The task → Exactly how many lines below mention "unfold"? Answer with that number alone.

Exercise data →

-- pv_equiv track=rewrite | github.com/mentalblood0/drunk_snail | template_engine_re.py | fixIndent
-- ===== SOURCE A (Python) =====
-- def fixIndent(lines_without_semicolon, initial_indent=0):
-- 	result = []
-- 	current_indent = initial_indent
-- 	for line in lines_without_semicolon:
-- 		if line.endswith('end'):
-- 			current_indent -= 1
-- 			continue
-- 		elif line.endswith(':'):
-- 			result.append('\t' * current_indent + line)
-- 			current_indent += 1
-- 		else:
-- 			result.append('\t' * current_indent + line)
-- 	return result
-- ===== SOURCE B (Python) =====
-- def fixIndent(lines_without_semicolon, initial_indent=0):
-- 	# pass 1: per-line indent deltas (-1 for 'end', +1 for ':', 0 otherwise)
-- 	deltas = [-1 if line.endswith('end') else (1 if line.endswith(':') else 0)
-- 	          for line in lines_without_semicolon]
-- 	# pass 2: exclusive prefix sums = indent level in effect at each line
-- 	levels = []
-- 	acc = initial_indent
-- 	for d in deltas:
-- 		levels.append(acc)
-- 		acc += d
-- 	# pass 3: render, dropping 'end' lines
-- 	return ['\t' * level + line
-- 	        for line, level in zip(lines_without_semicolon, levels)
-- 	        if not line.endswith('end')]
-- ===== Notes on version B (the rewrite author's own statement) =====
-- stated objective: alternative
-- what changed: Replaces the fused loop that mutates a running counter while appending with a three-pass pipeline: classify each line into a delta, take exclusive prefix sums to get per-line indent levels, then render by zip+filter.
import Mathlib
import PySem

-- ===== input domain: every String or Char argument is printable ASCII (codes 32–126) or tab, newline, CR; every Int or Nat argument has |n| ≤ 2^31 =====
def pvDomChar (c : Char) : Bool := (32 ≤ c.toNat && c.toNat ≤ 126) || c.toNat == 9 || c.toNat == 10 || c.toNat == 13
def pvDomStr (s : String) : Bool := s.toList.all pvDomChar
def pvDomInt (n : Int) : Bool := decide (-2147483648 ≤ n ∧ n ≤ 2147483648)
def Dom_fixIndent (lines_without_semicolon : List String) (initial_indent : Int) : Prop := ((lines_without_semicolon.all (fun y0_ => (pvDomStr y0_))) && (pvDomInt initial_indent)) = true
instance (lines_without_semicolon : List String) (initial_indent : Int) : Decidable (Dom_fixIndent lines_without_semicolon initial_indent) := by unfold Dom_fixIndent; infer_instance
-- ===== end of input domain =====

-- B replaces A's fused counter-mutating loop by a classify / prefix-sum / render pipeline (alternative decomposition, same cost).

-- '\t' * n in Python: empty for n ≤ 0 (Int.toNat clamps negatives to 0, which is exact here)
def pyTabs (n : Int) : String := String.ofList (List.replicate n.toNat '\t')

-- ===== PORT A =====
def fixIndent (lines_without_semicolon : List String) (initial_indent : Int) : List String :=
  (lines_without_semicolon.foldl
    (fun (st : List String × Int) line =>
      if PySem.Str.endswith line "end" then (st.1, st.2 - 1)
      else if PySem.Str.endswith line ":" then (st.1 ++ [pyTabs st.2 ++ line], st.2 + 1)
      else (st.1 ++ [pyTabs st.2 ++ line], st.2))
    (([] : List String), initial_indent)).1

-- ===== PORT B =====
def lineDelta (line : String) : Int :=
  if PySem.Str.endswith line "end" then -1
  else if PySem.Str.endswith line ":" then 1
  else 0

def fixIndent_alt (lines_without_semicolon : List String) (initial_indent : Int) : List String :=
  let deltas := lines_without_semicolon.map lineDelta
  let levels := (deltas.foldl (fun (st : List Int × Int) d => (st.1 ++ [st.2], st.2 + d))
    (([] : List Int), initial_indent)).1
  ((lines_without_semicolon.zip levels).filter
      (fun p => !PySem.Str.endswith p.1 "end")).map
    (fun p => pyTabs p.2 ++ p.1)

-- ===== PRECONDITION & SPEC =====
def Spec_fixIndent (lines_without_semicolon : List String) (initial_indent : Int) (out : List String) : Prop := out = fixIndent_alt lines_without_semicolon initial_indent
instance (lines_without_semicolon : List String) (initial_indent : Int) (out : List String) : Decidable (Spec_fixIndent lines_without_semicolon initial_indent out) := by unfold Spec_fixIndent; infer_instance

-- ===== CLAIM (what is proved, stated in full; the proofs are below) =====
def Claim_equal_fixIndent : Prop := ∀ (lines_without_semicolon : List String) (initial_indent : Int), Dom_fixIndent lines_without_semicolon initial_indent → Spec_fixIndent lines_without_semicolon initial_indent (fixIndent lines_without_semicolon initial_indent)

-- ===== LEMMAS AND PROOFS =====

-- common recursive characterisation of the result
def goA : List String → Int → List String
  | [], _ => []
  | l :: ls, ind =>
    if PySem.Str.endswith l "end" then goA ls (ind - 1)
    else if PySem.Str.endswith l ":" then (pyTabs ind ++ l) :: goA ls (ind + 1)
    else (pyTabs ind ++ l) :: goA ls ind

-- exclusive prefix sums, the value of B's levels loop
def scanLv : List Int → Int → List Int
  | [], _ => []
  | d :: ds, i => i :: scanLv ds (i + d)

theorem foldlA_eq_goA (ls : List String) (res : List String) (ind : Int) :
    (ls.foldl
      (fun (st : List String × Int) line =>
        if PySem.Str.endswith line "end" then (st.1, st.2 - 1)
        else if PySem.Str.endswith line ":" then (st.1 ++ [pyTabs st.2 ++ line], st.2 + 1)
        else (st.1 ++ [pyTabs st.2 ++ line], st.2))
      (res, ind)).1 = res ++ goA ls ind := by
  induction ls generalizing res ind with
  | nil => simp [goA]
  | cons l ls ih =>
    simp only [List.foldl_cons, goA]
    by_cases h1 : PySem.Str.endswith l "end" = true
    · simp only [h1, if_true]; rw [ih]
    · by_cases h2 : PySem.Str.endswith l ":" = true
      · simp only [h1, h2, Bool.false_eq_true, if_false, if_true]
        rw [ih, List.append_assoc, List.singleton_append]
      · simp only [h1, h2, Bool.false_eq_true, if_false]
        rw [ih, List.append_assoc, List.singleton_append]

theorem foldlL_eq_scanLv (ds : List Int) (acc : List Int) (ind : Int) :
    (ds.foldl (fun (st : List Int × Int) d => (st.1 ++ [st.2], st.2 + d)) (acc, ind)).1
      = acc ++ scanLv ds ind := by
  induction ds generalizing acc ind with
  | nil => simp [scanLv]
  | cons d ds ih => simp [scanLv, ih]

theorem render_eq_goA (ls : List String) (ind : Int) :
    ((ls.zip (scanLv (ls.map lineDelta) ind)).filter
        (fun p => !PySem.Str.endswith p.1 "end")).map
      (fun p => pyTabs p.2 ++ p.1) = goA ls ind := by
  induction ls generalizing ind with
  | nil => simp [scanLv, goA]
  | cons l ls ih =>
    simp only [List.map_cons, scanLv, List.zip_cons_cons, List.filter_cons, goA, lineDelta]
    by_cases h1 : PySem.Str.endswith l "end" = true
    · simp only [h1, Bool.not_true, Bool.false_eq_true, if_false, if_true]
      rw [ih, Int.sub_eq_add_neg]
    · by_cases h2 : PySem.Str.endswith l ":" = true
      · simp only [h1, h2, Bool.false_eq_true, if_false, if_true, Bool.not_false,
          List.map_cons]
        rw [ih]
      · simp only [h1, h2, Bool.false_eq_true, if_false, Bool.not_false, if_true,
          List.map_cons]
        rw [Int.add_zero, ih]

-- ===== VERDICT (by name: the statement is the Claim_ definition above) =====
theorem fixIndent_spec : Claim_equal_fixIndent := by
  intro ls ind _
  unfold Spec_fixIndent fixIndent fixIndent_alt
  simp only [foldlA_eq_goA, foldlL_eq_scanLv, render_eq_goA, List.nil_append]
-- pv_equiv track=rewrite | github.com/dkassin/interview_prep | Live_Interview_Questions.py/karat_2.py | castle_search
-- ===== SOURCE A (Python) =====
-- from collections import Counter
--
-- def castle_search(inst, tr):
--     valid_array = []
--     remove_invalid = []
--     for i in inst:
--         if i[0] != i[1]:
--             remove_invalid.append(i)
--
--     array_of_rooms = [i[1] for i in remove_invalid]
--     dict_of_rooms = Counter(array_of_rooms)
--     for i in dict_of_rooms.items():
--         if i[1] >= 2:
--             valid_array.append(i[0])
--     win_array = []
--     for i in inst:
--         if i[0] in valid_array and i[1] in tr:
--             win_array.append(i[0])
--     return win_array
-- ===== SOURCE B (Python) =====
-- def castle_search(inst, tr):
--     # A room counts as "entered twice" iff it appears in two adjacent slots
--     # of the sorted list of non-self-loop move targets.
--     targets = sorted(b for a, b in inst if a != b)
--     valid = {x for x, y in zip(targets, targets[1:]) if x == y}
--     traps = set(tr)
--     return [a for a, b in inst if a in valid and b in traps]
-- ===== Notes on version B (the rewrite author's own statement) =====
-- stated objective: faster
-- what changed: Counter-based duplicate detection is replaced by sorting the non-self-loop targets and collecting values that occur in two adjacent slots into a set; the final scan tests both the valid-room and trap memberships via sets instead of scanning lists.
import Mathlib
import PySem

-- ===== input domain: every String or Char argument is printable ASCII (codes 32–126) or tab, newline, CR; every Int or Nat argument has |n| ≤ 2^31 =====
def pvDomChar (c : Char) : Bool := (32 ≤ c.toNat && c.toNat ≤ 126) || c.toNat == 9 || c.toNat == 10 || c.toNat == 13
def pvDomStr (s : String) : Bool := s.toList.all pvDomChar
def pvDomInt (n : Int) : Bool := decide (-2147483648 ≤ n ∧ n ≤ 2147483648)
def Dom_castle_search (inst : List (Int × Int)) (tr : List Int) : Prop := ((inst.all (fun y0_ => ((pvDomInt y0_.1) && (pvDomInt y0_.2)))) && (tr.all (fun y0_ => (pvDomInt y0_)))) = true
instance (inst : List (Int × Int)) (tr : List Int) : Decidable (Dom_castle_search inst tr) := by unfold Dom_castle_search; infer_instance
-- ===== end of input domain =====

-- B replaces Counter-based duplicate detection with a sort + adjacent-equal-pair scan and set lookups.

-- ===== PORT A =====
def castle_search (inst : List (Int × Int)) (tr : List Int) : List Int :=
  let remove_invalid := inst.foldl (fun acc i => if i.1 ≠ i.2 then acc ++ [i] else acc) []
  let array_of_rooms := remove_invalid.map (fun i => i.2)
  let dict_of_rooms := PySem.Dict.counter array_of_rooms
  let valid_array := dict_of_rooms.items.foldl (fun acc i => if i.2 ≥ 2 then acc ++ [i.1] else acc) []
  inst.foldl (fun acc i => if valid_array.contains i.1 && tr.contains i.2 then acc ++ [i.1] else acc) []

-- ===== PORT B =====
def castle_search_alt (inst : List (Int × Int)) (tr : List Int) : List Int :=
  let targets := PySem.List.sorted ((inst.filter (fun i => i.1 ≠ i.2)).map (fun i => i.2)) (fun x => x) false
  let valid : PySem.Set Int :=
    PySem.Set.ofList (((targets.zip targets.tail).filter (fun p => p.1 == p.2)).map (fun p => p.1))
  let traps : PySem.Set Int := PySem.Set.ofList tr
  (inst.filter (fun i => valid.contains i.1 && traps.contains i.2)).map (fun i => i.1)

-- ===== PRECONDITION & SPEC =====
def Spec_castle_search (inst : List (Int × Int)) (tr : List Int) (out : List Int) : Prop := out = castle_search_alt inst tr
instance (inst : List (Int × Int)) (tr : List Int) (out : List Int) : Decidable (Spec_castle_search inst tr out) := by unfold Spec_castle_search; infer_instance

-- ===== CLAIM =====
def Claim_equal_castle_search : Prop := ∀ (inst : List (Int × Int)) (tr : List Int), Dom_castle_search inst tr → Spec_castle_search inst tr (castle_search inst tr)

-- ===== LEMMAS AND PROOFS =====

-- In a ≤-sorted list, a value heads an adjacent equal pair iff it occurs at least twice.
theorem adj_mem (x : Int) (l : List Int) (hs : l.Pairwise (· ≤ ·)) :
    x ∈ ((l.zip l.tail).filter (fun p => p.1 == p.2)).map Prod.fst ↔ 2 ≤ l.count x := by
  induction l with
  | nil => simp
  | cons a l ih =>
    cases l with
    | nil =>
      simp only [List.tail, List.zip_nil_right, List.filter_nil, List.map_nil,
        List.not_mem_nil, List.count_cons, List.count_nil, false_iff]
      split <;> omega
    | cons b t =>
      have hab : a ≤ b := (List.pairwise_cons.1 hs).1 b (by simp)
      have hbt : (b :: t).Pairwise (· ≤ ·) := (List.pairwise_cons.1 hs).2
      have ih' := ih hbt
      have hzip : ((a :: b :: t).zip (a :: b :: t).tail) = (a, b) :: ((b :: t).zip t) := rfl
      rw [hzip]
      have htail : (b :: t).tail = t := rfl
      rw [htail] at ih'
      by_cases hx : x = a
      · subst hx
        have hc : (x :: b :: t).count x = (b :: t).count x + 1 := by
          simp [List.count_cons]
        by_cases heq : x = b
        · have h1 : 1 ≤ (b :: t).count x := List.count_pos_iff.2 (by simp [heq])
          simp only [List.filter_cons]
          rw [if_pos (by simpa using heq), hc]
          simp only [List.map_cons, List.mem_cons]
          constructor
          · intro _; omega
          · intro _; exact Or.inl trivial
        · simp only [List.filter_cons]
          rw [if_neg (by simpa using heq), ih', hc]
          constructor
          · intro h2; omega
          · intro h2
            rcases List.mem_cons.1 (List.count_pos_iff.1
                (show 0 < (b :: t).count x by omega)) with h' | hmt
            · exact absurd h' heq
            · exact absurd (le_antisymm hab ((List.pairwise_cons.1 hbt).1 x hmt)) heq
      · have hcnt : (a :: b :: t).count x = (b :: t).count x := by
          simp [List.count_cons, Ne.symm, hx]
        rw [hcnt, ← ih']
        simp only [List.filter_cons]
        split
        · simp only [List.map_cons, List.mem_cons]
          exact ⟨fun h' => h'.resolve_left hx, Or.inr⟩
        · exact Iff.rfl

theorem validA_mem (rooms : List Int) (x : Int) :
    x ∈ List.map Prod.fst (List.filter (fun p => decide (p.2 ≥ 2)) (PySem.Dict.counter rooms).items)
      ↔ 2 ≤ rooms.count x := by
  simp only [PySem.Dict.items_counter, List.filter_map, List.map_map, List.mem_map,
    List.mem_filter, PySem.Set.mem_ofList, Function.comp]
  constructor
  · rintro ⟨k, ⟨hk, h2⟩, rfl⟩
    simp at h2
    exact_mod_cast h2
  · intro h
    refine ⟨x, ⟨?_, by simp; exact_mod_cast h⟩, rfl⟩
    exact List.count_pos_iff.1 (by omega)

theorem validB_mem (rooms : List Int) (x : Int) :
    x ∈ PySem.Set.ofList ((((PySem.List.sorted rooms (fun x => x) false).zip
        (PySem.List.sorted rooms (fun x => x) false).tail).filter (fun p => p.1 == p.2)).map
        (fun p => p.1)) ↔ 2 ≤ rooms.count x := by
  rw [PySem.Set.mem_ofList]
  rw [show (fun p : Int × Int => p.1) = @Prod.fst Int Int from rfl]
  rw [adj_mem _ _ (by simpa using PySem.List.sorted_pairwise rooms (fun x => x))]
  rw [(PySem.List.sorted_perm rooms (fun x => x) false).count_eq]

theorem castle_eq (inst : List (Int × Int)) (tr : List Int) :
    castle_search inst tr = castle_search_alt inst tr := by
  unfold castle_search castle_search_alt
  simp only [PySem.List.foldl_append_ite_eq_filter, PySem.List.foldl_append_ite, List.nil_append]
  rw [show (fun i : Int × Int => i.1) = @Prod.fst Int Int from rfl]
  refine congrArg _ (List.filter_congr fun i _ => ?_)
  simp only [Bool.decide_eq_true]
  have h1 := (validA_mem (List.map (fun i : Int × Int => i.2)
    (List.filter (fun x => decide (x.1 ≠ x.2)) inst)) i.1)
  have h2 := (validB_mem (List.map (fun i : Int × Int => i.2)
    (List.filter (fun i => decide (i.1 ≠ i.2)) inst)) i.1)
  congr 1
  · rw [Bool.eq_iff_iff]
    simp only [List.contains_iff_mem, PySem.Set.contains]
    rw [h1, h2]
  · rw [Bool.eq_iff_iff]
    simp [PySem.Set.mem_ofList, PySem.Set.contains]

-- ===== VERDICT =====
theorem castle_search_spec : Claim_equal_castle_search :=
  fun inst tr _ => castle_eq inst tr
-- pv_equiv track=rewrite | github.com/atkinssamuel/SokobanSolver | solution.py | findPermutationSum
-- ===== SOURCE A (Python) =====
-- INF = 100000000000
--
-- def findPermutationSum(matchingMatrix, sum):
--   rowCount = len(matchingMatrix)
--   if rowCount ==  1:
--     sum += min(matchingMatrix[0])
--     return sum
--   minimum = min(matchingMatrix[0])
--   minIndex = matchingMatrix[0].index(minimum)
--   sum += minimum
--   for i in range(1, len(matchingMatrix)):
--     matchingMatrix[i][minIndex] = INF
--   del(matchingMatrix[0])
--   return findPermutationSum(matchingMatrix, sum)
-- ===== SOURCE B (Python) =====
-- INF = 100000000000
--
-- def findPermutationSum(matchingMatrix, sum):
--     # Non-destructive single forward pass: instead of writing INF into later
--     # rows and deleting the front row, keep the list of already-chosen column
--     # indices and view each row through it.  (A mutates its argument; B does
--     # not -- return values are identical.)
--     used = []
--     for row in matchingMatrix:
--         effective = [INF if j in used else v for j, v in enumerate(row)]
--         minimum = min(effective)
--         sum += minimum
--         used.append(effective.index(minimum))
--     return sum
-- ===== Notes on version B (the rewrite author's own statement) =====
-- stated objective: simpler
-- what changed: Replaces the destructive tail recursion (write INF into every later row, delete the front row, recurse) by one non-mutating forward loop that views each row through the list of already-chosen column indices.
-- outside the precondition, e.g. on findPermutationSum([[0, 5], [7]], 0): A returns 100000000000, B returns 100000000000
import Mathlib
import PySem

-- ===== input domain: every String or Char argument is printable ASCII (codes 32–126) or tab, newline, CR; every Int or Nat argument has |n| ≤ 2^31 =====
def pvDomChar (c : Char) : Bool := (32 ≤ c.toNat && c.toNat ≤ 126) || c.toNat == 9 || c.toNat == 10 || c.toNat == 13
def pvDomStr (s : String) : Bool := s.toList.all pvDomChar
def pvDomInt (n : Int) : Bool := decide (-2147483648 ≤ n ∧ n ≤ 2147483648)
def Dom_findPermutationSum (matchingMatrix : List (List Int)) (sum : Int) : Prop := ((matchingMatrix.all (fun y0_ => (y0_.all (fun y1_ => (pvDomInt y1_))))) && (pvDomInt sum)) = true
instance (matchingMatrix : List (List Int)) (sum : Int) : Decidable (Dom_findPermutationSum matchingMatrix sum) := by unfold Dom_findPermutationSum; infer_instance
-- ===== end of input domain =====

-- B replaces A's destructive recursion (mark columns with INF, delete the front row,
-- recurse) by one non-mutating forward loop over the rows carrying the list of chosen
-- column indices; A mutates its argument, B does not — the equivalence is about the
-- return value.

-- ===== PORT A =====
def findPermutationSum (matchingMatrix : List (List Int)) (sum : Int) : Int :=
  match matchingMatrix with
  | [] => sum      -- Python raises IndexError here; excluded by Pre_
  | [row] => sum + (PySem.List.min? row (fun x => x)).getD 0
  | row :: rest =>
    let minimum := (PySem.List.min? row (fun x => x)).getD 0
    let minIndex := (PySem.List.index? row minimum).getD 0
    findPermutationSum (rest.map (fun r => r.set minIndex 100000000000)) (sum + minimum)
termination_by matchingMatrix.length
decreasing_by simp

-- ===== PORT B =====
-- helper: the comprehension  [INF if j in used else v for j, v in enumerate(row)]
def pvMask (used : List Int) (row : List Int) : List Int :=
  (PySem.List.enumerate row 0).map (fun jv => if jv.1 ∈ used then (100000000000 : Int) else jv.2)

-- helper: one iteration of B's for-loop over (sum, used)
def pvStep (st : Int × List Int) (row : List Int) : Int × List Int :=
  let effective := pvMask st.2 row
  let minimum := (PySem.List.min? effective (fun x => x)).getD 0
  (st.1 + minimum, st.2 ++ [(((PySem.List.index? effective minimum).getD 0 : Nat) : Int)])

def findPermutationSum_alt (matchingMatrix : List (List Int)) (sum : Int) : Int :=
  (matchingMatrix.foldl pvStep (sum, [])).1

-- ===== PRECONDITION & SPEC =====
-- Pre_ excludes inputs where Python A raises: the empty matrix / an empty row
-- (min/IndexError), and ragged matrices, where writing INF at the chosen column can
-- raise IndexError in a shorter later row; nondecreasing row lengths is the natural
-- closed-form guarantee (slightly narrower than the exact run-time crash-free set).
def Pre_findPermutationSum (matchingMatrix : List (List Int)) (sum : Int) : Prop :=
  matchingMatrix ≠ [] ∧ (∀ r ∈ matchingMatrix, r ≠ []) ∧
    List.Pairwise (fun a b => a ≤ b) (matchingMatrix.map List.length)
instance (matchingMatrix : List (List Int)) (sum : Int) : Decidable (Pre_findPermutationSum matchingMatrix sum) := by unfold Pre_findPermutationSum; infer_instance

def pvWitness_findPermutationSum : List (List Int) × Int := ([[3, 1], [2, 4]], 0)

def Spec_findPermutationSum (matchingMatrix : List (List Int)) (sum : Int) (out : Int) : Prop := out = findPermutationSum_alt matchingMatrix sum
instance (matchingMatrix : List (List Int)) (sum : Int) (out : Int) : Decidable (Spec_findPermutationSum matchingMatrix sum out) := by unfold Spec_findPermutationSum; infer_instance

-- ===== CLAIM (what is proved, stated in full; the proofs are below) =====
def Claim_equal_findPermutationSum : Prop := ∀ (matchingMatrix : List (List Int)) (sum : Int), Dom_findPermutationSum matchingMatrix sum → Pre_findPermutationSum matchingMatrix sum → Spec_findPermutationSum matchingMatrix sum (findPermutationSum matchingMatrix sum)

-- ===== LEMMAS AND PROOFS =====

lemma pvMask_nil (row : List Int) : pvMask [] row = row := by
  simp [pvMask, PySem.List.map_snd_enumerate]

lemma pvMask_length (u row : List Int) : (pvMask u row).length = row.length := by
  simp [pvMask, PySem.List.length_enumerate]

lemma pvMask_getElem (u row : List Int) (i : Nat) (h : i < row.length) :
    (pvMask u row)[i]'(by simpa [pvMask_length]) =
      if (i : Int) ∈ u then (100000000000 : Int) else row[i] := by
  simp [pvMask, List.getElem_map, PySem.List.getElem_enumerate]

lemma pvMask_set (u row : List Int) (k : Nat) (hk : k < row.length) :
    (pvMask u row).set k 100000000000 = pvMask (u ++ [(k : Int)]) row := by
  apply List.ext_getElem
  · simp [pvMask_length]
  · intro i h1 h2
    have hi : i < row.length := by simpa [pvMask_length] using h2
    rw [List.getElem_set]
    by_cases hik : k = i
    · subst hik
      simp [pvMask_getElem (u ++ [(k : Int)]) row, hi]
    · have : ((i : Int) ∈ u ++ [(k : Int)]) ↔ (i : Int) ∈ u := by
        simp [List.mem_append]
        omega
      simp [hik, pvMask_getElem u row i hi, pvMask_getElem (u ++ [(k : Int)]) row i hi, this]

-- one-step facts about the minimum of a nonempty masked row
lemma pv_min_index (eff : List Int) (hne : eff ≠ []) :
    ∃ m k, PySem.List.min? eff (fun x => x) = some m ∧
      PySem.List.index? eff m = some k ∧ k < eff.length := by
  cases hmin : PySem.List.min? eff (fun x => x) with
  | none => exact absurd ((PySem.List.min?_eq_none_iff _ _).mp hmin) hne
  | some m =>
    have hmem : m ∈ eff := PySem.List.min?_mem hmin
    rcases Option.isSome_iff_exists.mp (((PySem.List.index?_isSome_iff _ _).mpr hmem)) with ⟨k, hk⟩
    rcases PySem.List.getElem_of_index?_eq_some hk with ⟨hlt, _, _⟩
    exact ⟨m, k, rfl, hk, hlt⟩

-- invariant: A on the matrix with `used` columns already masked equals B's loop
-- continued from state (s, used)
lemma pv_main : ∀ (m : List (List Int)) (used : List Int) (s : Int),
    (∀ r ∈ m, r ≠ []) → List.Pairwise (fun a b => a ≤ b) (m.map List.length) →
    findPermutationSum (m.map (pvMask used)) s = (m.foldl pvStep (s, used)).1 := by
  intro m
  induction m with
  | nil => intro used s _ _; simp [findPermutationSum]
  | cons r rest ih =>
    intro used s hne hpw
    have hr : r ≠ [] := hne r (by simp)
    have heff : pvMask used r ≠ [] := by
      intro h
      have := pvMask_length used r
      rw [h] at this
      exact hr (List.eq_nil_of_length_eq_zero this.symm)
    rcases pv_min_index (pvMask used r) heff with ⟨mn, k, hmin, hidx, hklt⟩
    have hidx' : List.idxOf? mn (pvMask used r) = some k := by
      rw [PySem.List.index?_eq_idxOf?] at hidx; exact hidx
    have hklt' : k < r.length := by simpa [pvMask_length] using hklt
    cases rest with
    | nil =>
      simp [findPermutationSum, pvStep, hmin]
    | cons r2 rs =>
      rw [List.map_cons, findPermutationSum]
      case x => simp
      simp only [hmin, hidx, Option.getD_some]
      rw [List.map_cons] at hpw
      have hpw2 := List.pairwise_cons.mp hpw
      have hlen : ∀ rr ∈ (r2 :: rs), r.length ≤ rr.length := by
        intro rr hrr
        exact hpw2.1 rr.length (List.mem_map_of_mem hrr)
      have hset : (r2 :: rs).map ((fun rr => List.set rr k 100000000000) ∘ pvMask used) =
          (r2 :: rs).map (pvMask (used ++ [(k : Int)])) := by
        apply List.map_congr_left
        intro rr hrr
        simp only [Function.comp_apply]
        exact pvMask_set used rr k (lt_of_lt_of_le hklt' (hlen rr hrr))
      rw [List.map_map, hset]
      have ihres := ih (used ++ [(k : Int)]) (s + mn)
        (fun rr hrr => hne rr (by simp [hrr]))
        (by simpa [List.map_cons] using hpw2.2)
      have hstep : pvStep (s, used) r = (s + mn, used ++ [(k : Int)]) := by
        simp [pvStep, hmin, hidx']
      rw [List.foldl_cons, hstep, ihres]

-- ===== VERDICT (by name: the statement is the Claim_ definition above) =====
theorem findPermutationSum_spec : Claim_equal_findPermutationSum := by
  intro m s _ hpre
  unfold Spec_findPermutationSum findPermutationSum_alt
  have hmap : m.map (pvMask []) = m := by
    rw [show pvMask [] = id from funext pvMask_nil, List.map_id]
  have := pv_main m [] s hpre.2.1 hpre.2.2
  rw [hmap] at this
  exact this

Answer below → 10